Intro
We naturally enjoy comparing, ranking, and even labeling things as "The Greatest." This tendency spans virtually every area, including products, industries, and especially sports. Athletes are frequently ranked, but only a select few earn the prestigious distinction of being part of the "Greatest of All Time" (GOAT) conversation. For instance, NHL legend Wayne Gretzky famously carries the nickname "The Great One."
In the NFL, Tom Brady is widely regarded as the GOAT quarterback due to his unrivaled achievements across numerous statistical categories. However, many believe Patrick Mahomes' career trajectory is positioning him to potentially challenge Brady's status. Mahomes has already secured three Super Bowl victories and recently aimed to achieve something unprecedented: to win three consecutive Super Bowls.

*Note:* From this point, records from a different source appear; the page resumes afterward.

-- pv_equiv track=rewrite | github.com/davidar/oeisdata | verified/prog/Python/A010/A010551.py | O
-- ===== SOURCE A (Python) =====
-- def O(f):
--     c = 1
--     while len(f) > 1:
--         f.sort()
--         m = abs(f[0] - f[1])
--         c *= m
--         f[0] = m
--         f.pop(1)
--     return c
-- ===== SOURCE B (Python) =====
-- def _merge(h1, h2):
--     if h1 is None:
--         return h2
--     if h2 is None:
--         return h1
--     if h2[0] < h1[0]:
--         h1, h2 = h2, h1
--     # skew-heap merge: keep the smaller root, swap its children
--     return (h1[0], _merge(h1[2], h2), h1[1])
--
--
-- def O(f):
--     h = None
--     for x in f:
--         h = _merge(h, (x, None, None))
--     c = 1
--     n = len(f)
--     while n > 1:
--         a = h[0]
--         h = _merge(h[1], h[2])
--         b = h[0]
--         h = _merge(h[1], h[2])
--         m = b - a
--         c *= m
--         h = _merge(h, (m, None, None))
--         n -= 1
--     return c
-- ===== Notes on version B (the rewrite author's own statement) =====
-- stated objective: faster
-- what changed: B replaces A's re-sort-the-whole-list-every-iteration loop by a skew heap (pairing of recursive merges): pop the two smallest, push their difference, accumulate the product.
import Mathlib
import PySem

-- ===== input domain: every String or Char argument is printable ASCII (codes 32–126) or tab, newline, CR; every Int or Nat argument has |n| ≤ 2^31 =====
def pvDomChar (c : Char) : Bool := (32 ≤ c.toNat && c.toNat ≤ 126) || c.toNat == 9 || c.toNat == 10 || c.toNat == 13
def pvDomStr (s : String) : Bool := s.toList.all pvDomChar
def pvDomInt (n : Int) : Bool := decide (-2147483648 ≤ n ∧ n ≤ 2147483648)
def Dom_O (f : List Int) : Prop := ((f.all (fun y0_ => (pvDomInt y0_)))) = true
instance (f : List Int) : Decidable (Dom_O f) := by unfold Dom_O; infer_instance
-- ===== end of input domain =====

-- B replaces A's re-sort-every-iteration loop by a skew heap: pop the two smallest,
-- push their difference, accumulate the product (objective: faster).
-- A mutates its argument in place (sort/pop); B does not — the equivalence proved here
-- is about the RETURN value only.

-- ===== PORT A =====
-- while len(f) > 1: f.sort(); m = abs(f[0]-f[1]); c *= m; f[0] = m; f.pop(1)
def OA_loop (f : List Int) (c : Int) : Int :=
  match h : PySem.List.sorted f (fun x => x) false with
  | a :: b :: t => OA_loop (|a - b| :: t) (c * |a - b|)
  | _ => c
termination_by f.length
decreasing_by
  have hl := PySem.List.length_sorted (xs := f) (key := fun x : Int => x) (rev := false)
  rw [h] at hl
  simp at hl ⊢
  omega

def O (f : List Int) : Int := OA_loop f 1

-- ===== PORT B =====
-- Python's nested triples (v, left, right) / None become an inductive binary tree.
inductive Heap where
  | nil : Heap
  | node : Int → Heap → Heap → Heap
deriving DecidableEq, Repr

def heapSize : Heap → Nat
  | .nil => 0
  | .node _ l r => 1 + heapSize l + heapSize r

-- _merge(h1, h2): skew-heap merge — keep the smaller root, swap its children
def heapMerge : Heap → Heap → Heap
  | .nil, h2 => h2
  | h1, .nil => h1
  | .node v1 l1 r1, .node v2 l2 r2 =>
      if v2 < v1 then Heap.node v2 (heapMerge r2 (Heap.node v1 l1 r1)) l2
      else Heap.node v1 (heapMerge r1 (Heap.node v2 l2 r2)) l1
termination_by h1 h2 => heapSize h1 + heapSize h2
decreasing_by all_goals (simp [heapSize]; try omega)

-- while n > 1: a = pop(); b = pop(); m = b - a; c *= m; push(m); n -= 1
-- (the .nil match arms are unreachable: while n > 1 the heap holds n ≥ 2 elements)
def OB_loop (h : Heap) (n : Nat) (c : Int) : Int :=
  if 1 < n then
    match h with
    | .node a l r =>
      match heapMerge l r with
      | .node b l2 r2 =>
          OB_loop (heapMerge (heapMerge l2 r2) (Heap.node (b - a) Heap.nil Heap.nil))
            (n - 1) (c * (b - a))
      | .nil => c
    | .nil => c
  else c
termination_by n

def O_alt (f : List Int) : Int :=
  OB_loop (f.foldl (fun h x => heapMerge h (Heap.node x Heap.nil Heap.nil)) Heap.nil)
    f.length 1

-- ===== PRECONDITION & SPEC =====
def Spec_O (f : List Int) (out : Int) : Prop := out = O_alt f
instance (f : List Int) (out : Int) : Decidable (Spec_O f out) := by unfold Spec_O; infer_instance

-- ===== CLAIM (what is proved, stated in full; the proofs are below) =====
def Claim_equal_O : Prop := ∀ (f : List Int), Dom_O f → Spec_O f (O f)

-- ===== LEMMAS AND PROOFS =====

def heapToList : Heap → List Int
  | .nil => []
  | .node v l r => v :: ((heapToList l) ++ (heapToList r))

theorem merge_count (h1 h2 : Heap) (x : Int) :
    (heapToList (heapMerge h1 h2)).count x = (heapToList h1).count x + (heapToList h2).count x := by
  fun_induction heapMerge h1 h2 with
  | case1 => simp [heapToList]
  | case2 => simp [heapToList]
  | case3 v1 l1 r1 v2 l2 r2 hlt ih =>
      simp [heapToList, List.count_append, List.count_cons] at ih ⊢
      omega
  | case4 v1 l1 r1 v2 l2 r2 hlt ih =>
      simp [heapToList, List.count_append, List.count_cons] at ih ⊢
      omega

theorem merge_perm (h1 h2 : Heap) :
    (heapToList (heapMerge h1 h2)).Perm ((heapToList h1) ++ (heapToList h2)) := by
  rw [List.perm_iff_count]
  intro x
  rw [List.count_append]
  exact merge_count h1 h2 x

theorem mem_merge {x : Int} {h1 h2 : Heap} :
    x ∈ heapToList (heapMerge h1 h2) ↔ x ∈ (heapToList h1) ∨ x ∈ (heapToList h2) := by
  rw [(merge_perm h1 h2).mem_iff]; simp

inductive HeapInv : Heap → Prop where
  | nil : HeapInv Heap.nil
  | node {v : Int} {l r : Heap} : HeapInv l → HeapInv r →
      (∀ x ∈ (heapToList l), v ≤ x) → (∀ x ∈ (heapToList r), v ≤ x) → HeapInv (Heap.node v l r)

theorem root_le {v : Int} {l r : Heap} (h : HeapInv (Heap.node v l r)) :
    ∀ x ∈ heapToList (Heap.node v l r), v ≤ x := by
  cases h with
  | node hl hr bl br =>
    intro x hx
    simp [heapToList] at hx
    rcases hx with rfl | hx | hx
    · exact le_refl x
    · exact bl x hx
    · exact br x hx

theorem merge_inv {h1 h2 : Heap} (i1 : HeapInv h1) (i2 : HeapInv h2) :
    HeapInv (heapMerge h1 h2) := by
  fun_induction heapMerge h1 h2 with
  | case1 => exact i2
  | case2 => exact i1
  | case3 v1 l1 r1 v2 l2 r2 hlt ih =>
      cases i1 with
      | node il1 ir1 bl1 br1 =>
        cases i2 with
        | node il2 ir2 bl2 br2 =>
          refine HeapInv.node (ih ir2 (HeapInv.node il1 ir1 bl1 br1)) il2 ?_ bl2
          intro x hx
          rcases mem_merge.mp hx with hx | hx
          · exact br2 x hx
          · exact le_trans (le_of_lt hlt)
              (root_le (HeapInv.node il1 ir1 bl1 br1) x hx)
  | case4 v1 l1 r1 v2 l2 r2 hlt ih =>
      cases i1 with
      | node il1 ir1 bl1 br1 =>
        cases i2 with
        | node il2 ir2 bl2 br2 =>
          refine HeapInv.node (ih ir1 (HeapInv.node il2 ir2 bl2 br2)) il1 ?_ bl1
          intro x hx
          rcases mem_merge.mp hx with hx | hx
          · exact br1 x hx
          · exact le_trans (not_lt.mp hlt)
              (root_le (HeapInv.node il2 ir2 bl2 br2) x hx)

theorem build_perm (f : List Int) (h : Heap) :
    (heapToList (f.foldl (fun h x => heapMerge h (Heap.node x Heap.nil Heap.nil)) h)).Perm
      ((heapToList h) ++ f) := by
  induction f generalizing h with
  | nil => simp
  | cons x xs ih =>
      simp only [List.foldl_cons]
      refine (ih _).trans ?_
      refine ((merge_perm h (Heap.node x Heap.nil Heap.nil)).append_right xs).trans ?_
      simp [heapToList]

theorem build_inv (f : List Int) (h : Heap) (hi : HeapInv h) :
    HeapInv (f.foldl (fun h x => heapMerge h (Heap.node x Heap.nil Heap.nil)) h) := by
  induction f generalizing h with
  | nil => exact hi
  | cons x xs ih =>
      exact ih _ (merge_inv hi (HeapInv.node HeapInv.nil HeapInv.nil (by simp [heapToList])
        (by simp [heapToList])))

theorem main_lemma : ∀ (n : Nat) (h : Heap) (f : List Int) (c : Int),
    HeapInv h → (heapToList h).Perm f → f.length = n → OB_loop h n c = OA_loop f c := by
  intro n
  induction n using Nat.strong_induction_on with
  | _ n ih =>
    intro h f c hinv hperm hlen
    rw [OB_loop.eq_def]
    by_cases hn : 1 < n
    · -- at least two elements
      simp only [hn, if_true]
      have hls := PySem.List.length_sorted (xs := f) (key := fun x : Int => x) (rev := false)
      have hpw := PySem.List.sorted_pairwise (xs := f) (key := fun x : Int => x)
      have hsp := PySem.List.sorted_perm (xs := f) (key := fun x : Int => x) (rev := false)
      cases hs : PySem.List.sorted f (fun x => x) false with
      | nil => rw [hs] at hls; simp at hls; omega
      | cons a t' =>
        cases t' with
        | nil => rw [hs] at hls; simp at hls; omega
        | cons b t =>
          rw [hs] at hls hpw hsp
          have hmin : ∀ y ∈ f, a ≤ y :=
            PySem.List.key_head_sorted_le (xs := f) (key := fun x : Int => x) hs
          rw [List.pairwise_cons] at hpw
          have hab : a ≤ b := hpw.1 b (by simp)
          have hbmin : ∀ x ∈ b :: t, b ≤ x := by
            intro x hx
            rcases List.mem_cons.mp hx with rfl | hx
            · exact le_refl x
            · exact (List.pairwise_cons.mp hpw.2).1 x hx
          -- the heap is nonempty
          cases h with
          | nil =>
            have := hperm.length_eq
            simp [heapToList] at this
            omega
          | node v l r =>
            -- v = a
            have hva : v = a := by
              have h1 : a ≤ v := hmin v (hperm.mem_iff.mp (by simp [heapToList]))
              have h2 : v ≤ a := root_le hinv a
                (hperm.mem_iff.mpr (hsp.mem_iff.mp (by simp)))
              omega
            subst hva
            cases hinv with
            | node il ir bl br =>
              have hrest : ((heapToList l) ++ (heapToList r)).Perm (b :: t) := by
                have h1 : (v :: ((heapToList l) ++ (heapToList r))).Perm (v :: b :: t) := by
                  simpa [heapToList] using hperm.trans hsp.symm
                exact h1.cons_inv
              have hm2 : (heapToList (heapMerge l r)).Perm (b :: t) :=
                (merge_perm l r).trans hrest
              have hm2inv : HeapInv (heapMerge l r) := merge_inv il ir
              cases hm : heapMerge l r with
              | nil =>
                rw [hm] at hm2
                have := hm2.length_eq
                simp [heapToList] at this
              | node v2 l2 r2 =>
                rw [hm] at hm2 hm2inv
                have hvb : v2 = b := by
                  have h1 : b ≤ v2 := hbmin v2 (hm2.mem_iff.mp (by simp [heapToList]))
                  have h2 : v2 ≤ b := root_le hm2inv b (hm2.mem_iff.mpr (by simp))
                  omega
                subst hvb
                cases hm2inv with
                | node il2 ir2 bl2 br2 =>
                  have hrest2 : ((heapToList l2) ++ (heapToList r2)).Perm t := by
                    have : (v2 :: ((heapToList l2) ++ (heapToList r2))).Perm (v2 :: t) := hm2
                    exact this.cons_inv
                  -- new heap after pushing m = b - a
                  have hperm3 :
                      (heapToList (heapMerge (heapMerge l2 r2)
                        (Heap.node (v2 - v) Heap.nil Heap.nil))).Perm
                        ((v2 - v) :: t) := by
                    refine (merge_perm _ _).trans ?_
                    have e : heapToList (Heap.node (v2 - v) Heap.nil Heap.nil) = [v2 - v] := rfl
                    rw [e]
                    exact (((merge_perm l2 r2).trans hrest2).append_right [v2 - v]).trans
                      (List.perm_append_singleton _ _)
                  have hinv3 : HeapInv (heapMerge (heapMerge l2 r2)
                      (Heap.node (v2 - v) Heap.nil Heap.nil)) :=
                    merge_inv (merge_inv il2 ir2)
                      (HeapInv.node HeapInv.nil HeapInv.nil (by simp [heapToList]) (by simp [heapToList]))
                  have hlen3 : ((v2 - v) :: t).length = n - 1 := by
                    simp at hls ⊢
                    omega
                  have habs : |v - v2| = v2 - v := by
                    rw [abs_sub_comm]; exact abs_of_nonneg (by omega)
                  simp only [hm]
                  rw [ih (n - 1) (by omega) _ _ _ hinv3 hperm3 hlen3]
                  conv_rhs => rw [OA_loop]
                  split
                  · rename_i a' b' t' heq
                    rw [hs] at heq
                    injection heq with e1 e2
                    injection e2 with e2 e3
                    subst e1; subst e2; subst e3
                    rw [habs]
                  · rename_i hne
                    exact absurd hs (hne v v2 t)
    · -- n ≤ 1: at most one element, A's loop returns c immediately
      simp only [hn, if_false]
      have hls := PySem.List.length_sorted (xs := f) (key := fun x : Int => x) (rev := false)
      rw [OA_loop]
      split
      · rename_i a b t heq
        rw [heq] at hls
        have := hperm.length_eq
        simp at hls
        omega
      · rfl

-- ===== VERDICT (by name: the statement is the Claim_ definition above) =====
theorem O_spec : Claim_equal_O := by
  intro f _
  unfold Spec_O O O_alt
  exact (main_lemma f.length _ f 1
    (build_inv f Heap.nil HeapInv.nil)
    (by simpa using build_perm f Heap.nil) rfl).symm
lemma reprF_nil_zero {f : String → Int} (h : ReprF f []) : ∀ k, f k = 0 := by
  intro k
  by_contra hk
  simpa using h.2.2.1 k hk

lemma reprF_tail {f : String → Int} {x : String × Int} {t : List (String × Int)}
    (h : ReprF f (x :: t)) : ReprF (fun k => if k = x.1 then 0 else f k) t := by
  obtain ⟨h1, h2, h3, h4⟩ := h
  rw [List.map_cons] at h1
  refine ⟨(List.pairwise_cons.1 h1).2, ?_, ?_, fun p hp => h4 p (List.mem_cons_of_mem _ hp)⟩
  · intro p hp
    have hlt : x.1 < p.1 := (List.pairwise_cons.1 h1).1 p.1 (List.mem_map_of_mem hp)
    show p.2 = if p.1 = x.1 then 0 else f p.1
    rw [if_neg (Ne.symm (ne_of_lt hlt))]
    exact h2 p (List.mem_cons_of_mem _ hp)
  · intro k hk
    by_cases hkx : k = x.1
    · simp [hkx] at hk
    · have := h3 k (by simpa [hkx] using hk)
      simpa [hkx] using this

lemma reprF_mem_keys_lt {f : String → Int} {x : String × Int} {t : List (String × Int)}
    (h : ReprF f (x :: t)) : ∀ k ∈ t.map Prod.fst, x.1 < k := by
  intro k hk
  have h1 := h.1
  rw [List.map_cons] at h1
  exact (List.pairwise_cons.1 h1).1 k hk

-- keys of a merge are exactly the union of the keys.
lemma mem_keys_mcMerge : ∀ (ps qs : List (String × Int)) (k : String),
    k ∈ (mcMerge ps qs).map Prod.fst ↔ k ∈ ps.map Prod.fst ∨ k ∈ qs.map Prod.fst := by
  intro ps qs k
  fun_induction mcMerge ps qs with
  | case1 ys => simp
  | case2 x t1 => simp
  | case3 x t1 y t2 hlt ih => simp [ih]; tauto
  | case4 x t1 y t2 hlt hgt ih => simp [ih]; tauto
  | case5 x t1 y t2 hlt hgt ih =>
      have hk : x.1 = y.1 := le_antisymm (le_of_not_gt hgt) (le_of_not_gt hlt)
      simp [ih, hk]; tauto

-- merging run lists adds the multiplicity functions.
lemma mcMerge_reprF : ∀ (ps qs : List (String × Int)) (f g : String → Int),
    ReprF f ps → ReprF g qs → ReprF (fun k => f k + g k) (mcMerge ps qs) := by
  intro ps qs
  fun_induction mcMerge ps qs with
  | case1 ys =>
      intro f g hf hg
      refine reprF_congr (fun k => ?_) hg
      rw [reprF_nil_zero hf k, zero_add]
  | case2 x t1 =>
      intro f g hf hg
      refine reprF_congr (fun k => ?_) hf
      rw [reprF_nil_zero hg k, add_zero]
  | case3 x t1 y t2 hlt ih =>
      intro f g hf hg
      have hmt := ih (fun k => if k = x.1 then 0 else f k) g (reprF_tail hf) hg
      have hkeys : ∀ k ∈ (mcMerge t1 (y :: t2)).map Prod.fst, x.1 < k := by
        intro k hk
        rcases (mem_keys_mcMerge _ _ _).1 hk with h1 | h2
        · exact reprF_mem_keys_lt hf k h1
        · rw [List.map_cons] at h2
          rcases List.mem_cons.1 h2 with rfl | h3
          · exact hlt
          · exact lt_trans hlt (reprF_mem_keys_lt hg k h3)
      have hgx : g x.1 = 0 := by
        by_contra hgg
        have hmem := hg.2.2.1 x.1 hgg
        rw [List.map_cons] at hmem
        rcases List.mem_cons.1 hmem with heq | hmem'
        · exact absurd heq (ne_of_lt hlt)
        · exact absurd (reprF_mem_keys_lt hg x.1 hmem') (lt_asymm hlt)
      refine ⟨?_, ?_, ?_, ?_⟩
      · rw [List.map_cons, List.pairwise_cons]
        exact ⟨hkeys, hmt.1⟩
      · intro p hp
        rcases List.mem_cons.1 hp with rfl | hp'
        · show p.2 = f p.1 + g p.1
          rw [hgx, add_zero]
          exact hf.2.1 p (List.mem_cons_self ..)
        · have hval := hmt.2.1 p hp'
          have hne : p.1 ≠ x.1 := ne_of_gt (hkeys p.1 (List.mem_map_of_mem hp'))
          show p.2 = f p.1 + g p.1
          rw [hval]
          simp [hne]
      · intro k hk
        rw [List.map_cons]
        by_cases hkx : k = x.1
        · exact hkx ▸ List.mem_cons_self ..
        · refine List.mem_cons_of_mem _ (hmt.2.2.1 k ?_)
          simpa [hkx] using hk
      · intro p hp
        rcases List.mem_cons.1 hp with rfl | hp'
        · exact hf.2.2.2 p (List.mem_cons_self ..)
        · exact hmt.2.2.2 p hp'
  | case4 x t1 y t2 hlt hgt ih =>
      intro f g hf hg
      have hmt := ih f (fun k => if k = y.1 then 0 else g k) hf (reprF_tail hg)
      have hkeys : ∀ k ∈ (mcMerge (x :: t1) t2).map Prod.fst, y.1 < k := by
        intro k hk
        rcases (mem_keys_mcMerge _ _ _).1 hk with h1 | h2
        · rw [List.map_cons] at h1
          rcases List.mem_cons.1 h1 with rfl | h3
          · exact hgt
          · exact lt_trans hgt (reprF_mem_keys_lt hf k h3)
        · exact reprF_mem_keys_lt hg k h2
      have hfy : f y.1 = 0 := by
        by_contra hff
        have hmem := hf.2.2.1 y.1 hff
        rw [List.map_cons] at hmem
        rcases List.mem_cons.1 hmem with heq | hmem'
        · exact absurd heq (ne_of_lt hgt)
        · exact absurd (reprF_mem_keys_lt hf y.1 hmem') (lt_asymm hgt)
      refine ⟨?_, ?_, ?_, ?_⟩
      · rw [List.map_cons, List.pairwise_cons]
        exact ⟨hkeys, hmt.1⟩
      · intro p hp
        rcases List.mem_cons.1 hp with rfl | hp'
        · show p.2 = f p.1 + g p.1
          rw [hfy, zero_add]
          exact hg.2.1 p (List.mem_cons_self ..)
        · have hval := hmt.2.1 p hp'
          have hne : p.1 ≠ y.1 := ne_of_gt (hkeys p.1 (List.mem_map_of_mem hp'))
          show p.2 = f p.1 + g p.1
          rw [hval]
          simp [hne]
      · intro k hk
        rw [List.map_cons]
        by_cases hky : k = y.1
        · exact hky ▸ List.mem_cons_self ..
        · refine List.mem_cons_of_mem _ (hmt.2.2.1 k ?_)
          simpa [hky] using hk
      · intro p hp
        rcases List.mem_cons.1 hp with rfl | hp'
        · exact hg.2.2.2 p (List.mem_cons_self ..)
        · exact hmt.2.2.2 p hp'
  | case5 x t1 y t2 hlt hgt ih =>
      intro f g hf hg
      have hk : x.1 = y.1 := le_antisymm (le_of_not_gt hgt) (le_of_not_gt hlt)
      have hgt2 : ReprF (fun k => if k = x.1 then 0 else g k) t2 := by
        rw [hk]
        exact reprF_tail hg
      have hmt := ih (fun k => if k = x.1 then 0 else f k) (fun k => if k = x.1 then 0 else g k)
        (reprF_tail hf) hgt2
      have hkeys : ∀ k ∈ (mcMerge t1 t2).map Prod.fst, x.1 < k := by
        intro k hkm
        rcases (mem_keys_mcMerge _ _ _).1 hkm with h1 | h2
        · exact reprF_mem_keys_lt hf k h1
        · exact hk ▸ reprF_mem_keys_lt hg k h2
      refine ⟨?_, ?_, ?_, ?_⟩
      · rw [List.map_cons, List.pairwise_cons]
        exact ⟨hkeys, hmt.1⟩
      · intro p hp
        rcases List.mem_cons.1 hp with rfl | hp'
        · show x.2 + y.2 = f x.1 + g x.1
          rw [hf.2.1 x (List.mem_cons_self ..), hg.2.1 y (List.mem_cons_self ..), hk]
        · have hval := hmt.2.1 p hp'
          have hne : p.1 ≠ x.1 := ne_of_gt (hkeys p.1 (List.mem_map_of_mem hp'))
          show p.2 = f p.1 + g p.1
          rw [hval]
          simp [hne]
      · intro k hkk
        rw [List.map_cons]
        by_cases hkx : k = x.1
        · exact hkx ▸ List.mem_cons_self ..
        · refine List.mem_cons_of_mem _ (hmt.2.2.1 k ?_)
          simpa [hkx] using hkk
      · intro p hp
        rcases List.mem_cons.1 hp with rfl | hp'
        · have h1 := hf.2.2.2 x (List.mem_cons_self ..)
          have h2 := hg.2.2.2 y (List.mem_cons_self ..)
          show (0 : Int) < x.2 + y.2
          omega
        · exact hmt.2.2.2 p hp'

-- a multiplicity function has at most one run list.
lemma reprF_unique : ∀ (ps qs : List (String × Int)) (f : String → Int),
    ReprF f ps → ReprF f qs → ps = qs := by
  intro ps
  induction ps with
  | nil =>
      intro qs f hp hq
      cases qs with
      | nil => rfl
      | cons y t2 =>
          have h0 : f y.1 = 0 := reprF_nil_zero hp y.1
          have hy := hq.2.1 y (List.mem_cons_self ..)
          have hpos := hq.2.2.2 y (List.mem_cons_self ..)
          rw [hy, h0] at hpos
          exact absurd hpos (lt_irrefl 0)
  | cons x t1 ih =>
      intro qs f hp hq
      cases qs with
      | nil =>
          have h0 : f x.1 = 0 := reprF_nil_zero hq x.1
          have hx := hp.2.1 x (List.mem_cons_self ..)
          have hpos := hp.2.2.2 x (List.mem_cons_self ..)
          rw [hx, h0] at hpos
          exact absurd hpos (lt_irrefl 0)
      | cons y t2 =>
          have hx2 := hp.2.1 x (List.mem_cons_self ..)
          have hxpos := hp.2.2.2 x (List.mem_cons_self ..)
          have hfx : f x.1 ≠ 0 := by rw [← hx2]; exact ne_of_gt hxpos
          have hy2 := hq.2.1 y (List.mem_cons_self ..)
          have hypos := hq.2.2.2 y (List.mem_cons_self ..)
          have hfy : f y.1 ≠ 0 := by rw [← hy2]; exact ne_of_gt hypos
          have hxq := hq.2.2.1 x.1 hfx
          rw [List.map_cons] at hxq
          have hyp := hp.2.2.1 y.1 hfy
          rw [List.map_cons] at hyp
          have hkey : x.1 = y.1 := by
            rcases List.mem_cons.1 hxq with h | h
            · exact h
            · rcases List.mem_cons.1 hyp with h' | h'
              · exact h'.symm
              · exact absurd (lt_trans (reprF_mem_keys_lt hp y.1 h') (reprF_mem_keys_lt hq x.1 h))
                  (lt_irrefl x.1)
          have hval : x.2 = y.2 := by rw [hx2, hy2, hkey]
          have hxy : x = y := Prod.ext hkey hval
          rw [hxy]
          congr 1
          refine ih t2 (fun k => if k = y.1 then 0 else f k) ?_ (reprF_tail hq)
          rw [← hkey]
          exact reprF_tail hp

lemma mcCanon_keys (l : List String) :
    (mcCanon l).map Prod.fst = PySem.List.sorted (PySem.Set.ofList l) (fun x => x) false := by
  rw [mcCanon, List.map_map]
  have h : ∀ ks : List String, List.map (Prod.fst ∘ fun k => (k, (l.count k : Int))) ks = ks := by
    intro ks
    induction ks with
    | nil => rfl
    | cons a t ih => simpa using ih
  exact h _

lemma mcCanon_reprF (l : List String) : ReprF (fun k => (l.count k : Int)) (mcCanon l) := by
  refine ⟨?_, ?_, ?_, ?_⟩
  · rw [mcCanon_keys]
    exact PySem.List.sorted_ofList_pairwise_lt (xs := l)
  · intro p hp
    obtain ⟨k, _, rfl⟩ := List.mem_map.1 hp
    rfl
  · intro k hk
    rw [mcCanon_keys, PySem.List.mem_sorted]
    refine (PySem.Set.mem_ofList _ _).2 ?_
    have hk' : (l.count k : Int) ≠ 0 := hk
    have h0 : l.count k ≠ 0 := by exact_mod_cast hk'
    exact List.count_pos_iff.1 (Nat.pos_of_ne_zero h0)
  · intro p hp
    obtain ⟨k, hk, rfl⟩ := List.mem_map.1 hp
    have hkl : k ∈ l := by
      rw [PySem.List.mem_sorted] at hk
      exact (PySem.Set.mem_ofList _ _).1 hk
    show (0 : Int) < (l.count k : Int)
    exact_mod_cast List.count_pos_iff.2 hkl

About a month ago, during Super Bowl LIX, Mahomes and the Kansas City Chiefs were handily defeated by the Philadelphia Eagles. Consequently, following Super Bowl LIX, the debate about the NFL's quarterback GOAT was once again a hot topic across sports media pundits.
Video examples from recent sports talk shows comparing Mahomes and Brady:
- ‘Mahomes will never be Tom Brady’, Did Super Bowl LIX end the GOAT debate?: https://www.youtube.com/watch?v=bt4kMkDq-7o
- Can Patrick Mahomes still catch Tom Brady in the GOAT-bate?: https://www.youtube.com/watch?v=6zAgYtXFOCA
- Tom Brady Is Still The GOAT, Not Patrick Mahomes: https://www.youtube.com/watch?v=Hv3PbMk9FDM
- Mahomes never had ‘better team’ in Super Bowl, unlike Tom Brady | Pro Football Talk: https://www.youtube.com/watch?v=1E8cP52ymz8
🗒️ Note: The videos selected above are illustrative of the recent NFL quarterback GOAT debate. These debate videos were recorded after the most recent Super Bowl LIX, which does give us additional information (Mahomes Super Bowl loss performance). However, these videos have recency bias that needs to be taken into consideration. In a few months, even if there aren't new NFL statistics to consider, the recency bias will have somewhat worn off.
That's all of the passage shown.